Robert Louis Stevenson in Samoa

‘I have no books’ Robert Louis Stevenson complained to one of his correspondents shortly after he arrived in Samoa in 1890.  A full six months later he was able to report, not without a little ambivalence:

Our books and furniture keep slowly draining up the road, in a sad state of scatterment and disrepair; I wish the devil had had K. by his red beard before he had packed my library.  Odd leaves and sheets and boards – a thing to make a bibliomaniac shed tears – are fished out of odd corners.  But I am no bibliomaniac, praise Heaven, and I bear up, and rejoice when I find anything safe.

Stevenson may not have classed himself as a bibliomaniac but we do get a sense from this statement of the intimate relationship that he had with his library. In a passage from the Ebb Tide, one of the final works he wrote before his death in 1894, he meditates on the importance of reading to the condition of exile:

One, as he sat and shivered under the purao, had a tattered Virgil in his pocket. Certainly, if money could have been raised upon the book, Robert Herrick would long ago have sacrificed that last possession; but the demand for literature, which is so marked a feature in some parts of the South Seas, extends not so far as the dead tongues; and the Virgil, which he could not exchange against a meal, had often consoled him in his hunger. He would study it, as he lay with tightened belt on the floor of the old calaboose, seeking favourite passages and finding new ones only less beautiful because they lacked the consecration of remembrance. Or he would pause on random country walks; sit on the path side, gazing over the sea on the mountains of Eimeo; and dip into the Aeneid, seeking sortes. And if the oracle (as is the way of oracles) replied with no very certain nor encouraging voice, visions of England at least would throng upon the exile’s memory: the busy schoolroom, the green playing-fields, holidays at home, and the perennial roar of London, and the fireside, and the white head of his father. For it is the destiny of those grave, restrained and classic writers, with whom we make enforced and often painful acquaintanceship at school, to pass into the blood and become native in the memory; so that a phrase of Virgil speaks not so much of Mantua or Augustus, but of English places and the student’s own irrevocable youth. 
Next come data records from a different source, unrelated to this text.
-- ===== VERDICT (by name: the statement is the Claim_ definition above) =====
theorem maxScore_spec : Claim_equal_maxScore := by
  intro a m _ hpre
  have hm1 : (1:Int) ≤ m := hpre
  have hmpos : (0:Int) < m := by omega
  unfold Spec_maxScore
  simp only [maxScore, maxScore_alt]
  generalize (PySem.List.sorted a fun x => x) = s
  rcases eq_or_ne s [] with rfl | hsne
  · -- empty list: every group is empty, both scores are 0
    simp only [PySem.List.len_eq, List.length_nil, Nat.cast_zero]
    rw [PySem.List.pyRange_one_eq_nil (by omega)]
    rw [PySem.List.pyRange_neg_one_eq_nil (by omega)]
    simp only [List.foldl_nil, List.map_nil]
    split_ifs with h
    · simp [PySem.Dict.erase, PySem.Dict.modify, PySem.Dict.insert, PySem.Dict.setdefault,
        PySem.Dict.getD, PySem.Dict.get?, PySem.Dict.contains, PySem.Dict.empty]
    · simp [PySem.Dict.setdefault, PySem.Dict.empty]
  -- non-empty list
  have hn0 : 0 < PySem.List.len s := by
    rw [PySem.List.len_eq]
    exact_mod_cast List.length_pos_of_ne_nil hsne
  set n : Int := PySem.List.len s with hn
  clear_value n
  clear hsne
  set r := PySem.List.pyRange 0 n with hr
  set q1 : Int := PySem.Int.floordiv (n - 1) m + 1 with hq1
  set D := r.foldl (fun d i => d.modify (PySem.Int.floordiv i m + 1) [] fun g =>
      g ++ [PySem.List.pyGetD s i 0]) PySem.Dict.empty with hD
  have hD' : D = (r.map (fun j => (PySem.Int.floordiv j m + 1, PySem.List.pyGetD s j 0))).foldl
      (fun d p => d.modify p.1 [] fun g => g ++ [p.2]) PySem.Dict.empty := by
    rw [hD, List.foldl_map]
  have hkeys : D.keys = PySem.Set.ofList (r.map (fun j => PySem.Int.floordiv j m + 1)) := by
    rw [hD', PySem.Dict.keys_foldl_modify_key _ Prod.fst [] (fun _ p g => g ++ [p.2]),
      PySem.Dict.keys_empty, PySem.Set.update_nil_left, List.map_map]
    rfl
  have hnodD : D.keys.Nodup := by
    rw [hD']
    exact PySem.Dict.nodup_keys_foldl_modify_key _ Prod.fst [] (fun _ p g => g ++ [p.2])
      PySem.Dict.empty PySem.Dict.nodup_keys_empty
  have hgetD : ∀ c, D.getD c [] = (r.filter (fun j => PySem.Int.floordiv j m + 1 == c)).map
      (fun j => PySem.List.pyGetD s j 0) := by
    intro c
    rw [hD', PySem.Dict.getD_foldl_modify_append _ PySem.Dict.empty c,
      PySem.Dict.getD_empty, List.filter_map, List.map_map]
    simp [Function.comp_def]
  have hfsum : pvFsum D = (r.map (fun j =>
      (PySem.Int.floordiv j m + 1) * PySem.List.pyGetD s j 0)).sum := by
    rw [hD', pv_fsum_fold _ PySem.Dict.empty PySem.Dict.nodup_keys_empty]
    have h0 : pvFsum PySem.Dict.empty = 0 := by simp [pvFsum, PySem.Dict.empty]
    rw [h0, List.map_map]
    simp [Function.comp_def]
  have hcont : D.contains q1 = true := by
    rw [PySem.Dict.contains_eq_decide_mem_keys, hkeys]
    simp only [decide_eq_true_eq, PySem.Set.mem_ofList, List.mem_map]
    exact ⟨n - 1, by rw [hr]; exact PySem.List.mem_pyRange_one.mpr (by omega), by rw [hq1]⟩
  rw [PySem.Dict.setdefault_of_contains D [] hcont, hgetD q1]
  -- B's side: reverse sweep = Σ_j pvF(j+1) * s[j]
  have hBrev : PySem.List.pyRange (n - 1) (-1) (-1) = r.reverse := by
    rw [PySem.List.pyRange_neg_one_eq_reverse, hr]
    norm_num
  have hB : ((PySem.List.pyRange (n - 1) (-1) (-1)).foldl
      (fun p i =>
        (p.1 + PySem.List.pyGetD s i 0,
         if PySem.Int.mod i m = 0 ∧ i + m ≤ n then p.2 + (p.1 + PySem.List.pyGetD s i 0) else p.2))
      (0, 0)).2
      = (r.map (fun j => pvF m n (j+1) * PySem.List.pyGetD s j 0)).sum := by
    rw [hBrev, pv_fold_rev s m n r 0 0]
    have hWU : pvW s m n r 0 = pvU s m n r 0 := by rw [pv_U_eq]; ring
    have hF0 : pvF m n 0 = 0 := by unfold pvF; rw [if_pos (Or.inl le_rfl)]
    have := pv_U_F s m n hm1 (n - 0).toNat 0 le_rfl le_rfl
    rw [hF0] at this
    simp only [hr]
    rw [show ((0:Int) + pvW s m n (PySem.List.pyRange 0 n) 0) = pvW s m n (PySem.List.pyRange 0 n) 0 by ring]
    rw [hWU, this]
  rw [hB]
  -- rewrite B's sum elementwise into A's merged-weight form
  have hmid : (r.map (fun j => pvF m n (j+1) * PySem.List.pyGetD s j 0)).sum
      = (r.map (fun j =>
          (if PySem.Int.mod n m ≠ 0 ∧ PySem.Int.floordiv j m + 1 = q1
           then q1 - 1 else PySem.Int.floordiv j m + 1) * PySem.List.pyGetD s j 0)).sum := by
    apply congrArg
    apply List.map_congr_left
    intro j hj
    have hjb := PySem.List.mem_pyRange_one.mp (by rw [hr] at hj; exact hj)
    rw [pv_F_w m n j q1 hm1 hq1 hjb.1 hjb.2]
  rw [hmid]
  congr 1
  have hpv : ∀ d : PySem.Dict Int (List Int),
      d.items.foldl (fun sc it => sc + it.1 * it.2.sum) 0 = pvFsum d := by
    intro d
    unfold pvFsum
    rw [PySem.List.foldl_add]
    simp
  split_ifs with hcLt
  · -- merge branch: the trailing group is partial, its elements move to weight q1 - 1
    have hbr : PySem.Int.floordiv (n-1) m * m ≤ n - 1
        ∧ n - 1 < (PySem.Int.floordiv (n-1) m + 1) * m :=
      (PySem.Int.floordiv_eq_iff_of_pos hmpos).mp rfl
    have hq0 : 0 ≤ PySem.Int.floordiv (n-1) m * m := by
      have h0 : 0 ≤ PySem.Int.floordiv (n-1) m := by
        rw [PySem.Int.le_floordiv_iff_mul_le hmpos]; omega
      positivity
    have hfilter : r.filter (fun j => PySem.Int.floordiv j m + 1 == q1)
        = PySem.List.pyRange (PySem.Int.floordiv (n-1) m * m) n := by
      rw [hr, PySem.List.pyRange_one_append 0 (PySem.Int.floordiv (n-1) m * m) n hq0 (by omega),
        List.filter_append]
      have h1 : (PySem.List.pyRange 0 (PySem.Int.floordiv (n-1) m * m)).filter
          (fun j => PySem.Int.floordiv j m + 1 == q1) = [] := by
        apply List.filter_eq_nil_iff.mpr
        intro j hj
        have hjm := PySem.List.mem_pyRange_one.mp hj
        have : PySem.Int.floordiv j m < PySem.Int.floordiv (n-1) m :=
          (PySem.Int.floordiv_lt_iff_lt_mul hmpos).mpr hjm.2
        simp only [hq1, beq_iff_eq]
        omega
      have h2 : (PySem.List.pyRange (PySem.Int.floordiv (n-1) m * m) n).filter
            (fun j => PySem.Int.floordiv j m + 1 == q1)
          = PySem.List.pyRange (PySem.Int.floordiv (n-1) m * m) n := by
        apply List.filter_eq_self.mpr
        intro j hj
        have hjm := PySem.List.mem_pyRange_one.mp hj
        have : PySem.Int.floordiv j m = PySem.Int.floordiv (n-1) m :=
          (PySem.Int.floordiv_eq_iff_of_pos hmpos).mpr ⟨hjm.1, by omega⟩
        simp only [hq1, beq_iff_eq]
        omega
      rw [h1, h2, List.nil_append]
    have hlenInt : ((((r.filter (fun j => PySem.Int.floordiv j m + 1 == q1)).map
        (fun j => PySem.List.pyGetD s j 0)).length : Int))
        = n - PySem.Int.floordiv (n-1) m * m := by
      rw [hfilter, List.length_map, PySem.List.length_pyRange_one]
      omega
    have hmodne : PySem.Int.mod n m ≠ 0 := by
      apply (pv_cond_arith n m hmpos).mp
      omega
    -- A's score
    have hgetM : (D.modify (q1 - 1) [] fun g => g ++ ((r.filter
          (fun j => PySem.Int.floordiv j m + 1 == q1)).map
          (fun j => PySem.List.pyGetD s j 0))).getD q1 []
        = D.getD q1 [] := PySem.Dict.getD_modify_of_ne D [] _ (by omega)
    rw [hpv, pv_fsum_erase _ (pv_nodup_modify hnodD _ _ _) q1, hgetM, hgetD q1,
      pv_fsum_modify_append D hnodD (q1 - 1) _, hfsum]
    -- the merged-weight sum, split into the plain sum minus the demoted tail
    have hBmap : (r.map (fun j =>
          (if PySem.Int.mod n m ≠ 0 ∧ PySem.Int.floordiv j m + 1 = q1
           then q1 - 1 else PySem.Int.floordiv j m + 1) * PySem.List.pyGetD s j 0)).sum
        = (r.map (fun j => if PySem.Int.floordiv j m + 1 = q1
            then (PySem.Int.floordiv j m + 1) * PySem.List.pyGetD s j 0 - PySem.List.pyGetD s j 0
            else (PySem.Int.floordiv j m + 1) * PySem.List.pyGetD s j 0)).sum := by
      apply congrArg
      apply List.map_congr_left
      intro j _
      by_cases h : PySem.Int.floordiv j m + 1 = q1
      · rw [if_pos ⟨hmodne, h⟩, if_pos h, h]; ring
      · rw [if_neg (by rintro ⟨_, h2⟩; exact h h2), if_neg h]
    rw [hBmap, pv_sum_map_ite_sub r (fun j => PySem.Int.floordiv j m + 1 = q1)
      (fun j => (PySem.Int.floordiv j m + 1) * PySem.List.pyGetD s j 0)
      (fun j => PySem.List.pyGetD s j 0)]
    have hfilter' : r.filter (fun j => decide (PySem.Int.floordiv j m + 1 = q1))
        = r.filter (fun j => PySem.Int.floordiv j m + 1 == q1) := by
      apply List.filter_congr
      intro j _
      rfl
    rw [hfilter']
    ring
  · -- no merge: every weight is i//m + 1 on both sides
    have hbr : PySem.Int.floordiv (n-1) m * m ≤ n - 1
        ∧ n - 1 < (PySem.Int.floordiv (n-1) m + 1) * m :=
      (PySem.Int.floordiv_eq_iff_of_pos hmpos).mp rfl
    have hq0 : 0 ≤ PySem.Int.floordiv (n-1) m * m := by
      have h0 : 0 ≤ PySem.Int.floordiv (n-1) m := by
        rw [PySem.Int.le_floordiv_iff_mul_le hmpos]; omega
      positivity
    have hfilter : r.filter (fun j => PySem.Int.floordiv j m + 1 == q1)
        = PySem.List.pyRange (PySem.Int.floordiv (n-1) m * m) n := by
      rw [hr, PySem.List.pyRange_one_append 0 (PySem.Int.floordiv (n-1) m * m) n hq0
        (by omega), List.filter_append]
      have h1 : (PySem.List.pyRange 0 (PySem.Int.floordiv (n-1) m * m)).filter
          (fun j => PySem.Int.floordiv j m + 1 == q1) = [] := by
        apply List.filter_eq_nil_iff.mpr
        intro j hj
        have hjm := PySem.List.mem_pyRange_one.mp hj
        have : PySem.Int.floordiv j m < PySem.Int.floordiv (n-1) m :=
          (PySem.Int.floordiv_lt_iff_lt_mul hmpos).mpr hjm.2
        simp only [hq1, beq_iff_eq]
        omega
      have h2 : (PySem.List.pyRange (PySem.Int.floordiv (n-1) m * m) n).filter
            (fun j => PySem.Int.floordiv j m + 1 == q1)
          = PySem.List.pyRange (PySem.Int.floordiv (n-1) m * m) n := by
        apply List.filter_eq_self.mpr
        intro j hj
        have hjm := PySem.List.mem_pyRange_one.mp hj
        have : PySem.Int.floordiv j m = PySem.Int.floordiv (n-1) m :=
          (PySem.Int.floordiv_eq_iff_of_pos hmpos).mpr ⟨hjm.1, by omega⟩
        simp only [hq1, beq_iff_eq]
        omega
      rw [h1, h2, List.nil_append]
    have hlenInt : ((((r.filter (fun j => PySem.Int.floordiv j m + 1 == q1)).map
        (fun j => PySem.List.pyGetD s j 0)).length : Int))
        = n - PySem.Int.floordiv (n-1) m * m := by
      rw [hfilter, List.length_map, PySem.List.length_pyRange_one]
      omega
    have hmod0 : PySem.Int.mod n m = 0 := by
      by_contra hne
      have := (pv_cond_arith n m hmpos).mpr hne
      omega
    rw [hpv, hfsum]
    apply congrArg
    apply List.map_congr_left
    intro j _
    rw [if_neg (by rintro ⟨h1, _⟩; exact h1 hmod0)]
def pvWitness_apply_single_permutation_square : (Int × Int) × (Int × Int) × List (List Bool) × List (List String) × Int :=
  ((0, 0), (1, 2), [[false, false]], [["M", "T"]], 1)

def Spec_apply_single_permutation_square (slice_head_position : Int × Int) (slice_slicing_variant_data : Int × Int) (occupied : List (List Bool)) (content : List (List String)) (L : Int) (out : Bool × List (List Bool) × Int) : Prop := out = apply_single_permutation_square_alt slice_head_position slice_slicing_variant_data occupied content L
instance (slice_head_position : Int × Int) (slice_slicing_variant_data : Int × Int) (occupied : List (List Bool)) (content : List (List String)) (L : Int) (out : Bool × List (List Bool) × Int) : Decidable (Spec_apply_single_permutation_square slice_head_position slice_slicing_variant_data occupied content L out) := by unfold Spec_apply_single_permutation_square; infer_instance

-- ===== CLAIM (what is proved, stated in full; the proofs are below) =====
def Claim_equal_apply_single_permutation_square : Prop := ∀ (slice_head_position : Int × Int) (slice_slicing_variant_data : Int × Int) (occupied : List (List Bool)) (content : List (List String)) (L : Int), Dom_apply_single_permutation_square slice_head_position slice_slicing_variant_data occupied content L → Pre_apply_single_permutation_square slice_head_position slice_slicing_variant_data occupied content L → Spec_apply_single_permutation_square slice_head_position slice_slicing_variant_data occupied content L (apply_single_permutation_square slice_head_position slice_slicing_variant_data occupied content L)

-- ===== LEMMAS AND PROOFS =====

-- the cell list A's inner/outer loops append, in loop order
def rowCells (ri : Int) : Int → Nat → List (Int × Int)
  | _, 0 => []
  | ci, k+1 => (ri, ci) :: rowCells ri (ci + 1) k
def blockCells (c : Int) (nc : Nat) : Int → Nat → List (Int × Int)
  | _, 0 => []
  | ri, k+1 => rowCells ri c nc ++ blockCells c nc (ri + 1) k

theorem aInner_eq (occ : List (List Bool)) (ct : List (List String)) (ri : Int) :
    ∀ (k : Nat) (ci m t : Int) (sq : List (Int × Int)),
    aInner occ ct ri ci k (m, t, sq) =
      if bRowVac occ ri ci k then
        some (m + bRowCnt ct "M" ri ci k, t + bRowCnt ct "T" ri ci k, sq ++ rowCells ri ci k)
      else none := by
  intro k
  induction k with
  | zero => intro ci m t sq; simp [aInner, bRowVac, bRowCnt, rowCells]
  | succ k ih =>
    intro ci m t sq
    cases hgb : getB occ ri ci with
    | true => simp [aInner, bRowVac, hgb]
    | false =>
      by_cases hM : getS ct ri ci = "M" <;> by_cases hT : getS ct ri ci = "T"
      · exact absurd (hM ▸ hT) (by decide)
      all_goals
        rw [aInner]
        simp [hgb, hM, hT, ih, bRowVac, bRowCnt, rowCells, ← add_assoc]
It was of course not England that haunted Stevenson’s own memories in his final years at Vailima, but his own early years in Scotland.  ‘Scotch is the only History I know,’ he wrote in 1891, ‘it is the only history reasonably represented in my library’. Throughout his time in the Pacific we find him returning in his reading to what he referred to as the ‘Auld Lichts’, and in particular the Covenanting writers of his youth to whom he claimed he turned most often for ‘consecration and remembrance.’ 

An annotated virtual inventory allows us to reconstruct RLS’s personal library at the time of his death. Of the over 1200 titles identified, many are association copies. Drawing together items of correspondence and marginalia it documents a life punctuated by the acquisition of books. Early items include a copy of James Aikman’s Annals of the Persecution in Scotland bearing an inscription of the young Stevenson’s name by his father. On 7 September 1868 the eighteen year old had written to his mother to thank her for this addition to his library: ‘This morning I got a delightful haul,’ he wrote, ‘a precious and most acceptable donation, for which I tender my most ebullient thanksgivings. I almost forgot to drink my tea and eat mine egg.’

Even when he was far away from his books, they were very much on his mind. He referred to the volume by name in a letter from San Francisco written to his friend Charles Baxter in 1880: ‘Among my books there is one . . . in the shelves immediately behind one as one sits at the business table on which I think you will find my name written by my father; if it is so, please keep it.’ In such acts of giving and receiving, Stevenson reinforced his personal relationships and his sense of his own past through the many books he had owned.

Curiously, RLS confessed to having based a number of details in Treasure Island on his reading of Robinson Crusoe, going on to identify the specific appeal of Defoe’s novel for him:

It is the grown people who make the nursery stories; all the children do, is jealously to preserve the text. One out of a dozen reasons why Robinson Crusoe should be so popular with youth, is that it hits their level in this matter to a nicety; Crusoe was always at makeshifts and had, in so many words, to play at a great variety of professions; and then the book is all about tools, and there is nothing that delights a child so much.

Stevenson’s own copy of the novel, an edition of 1851, was given to him when he was eight and is bound in with a Life of Alexander Selkirk. It was heavily annotated and the illustrations appeared to be coloured in by RLS himself.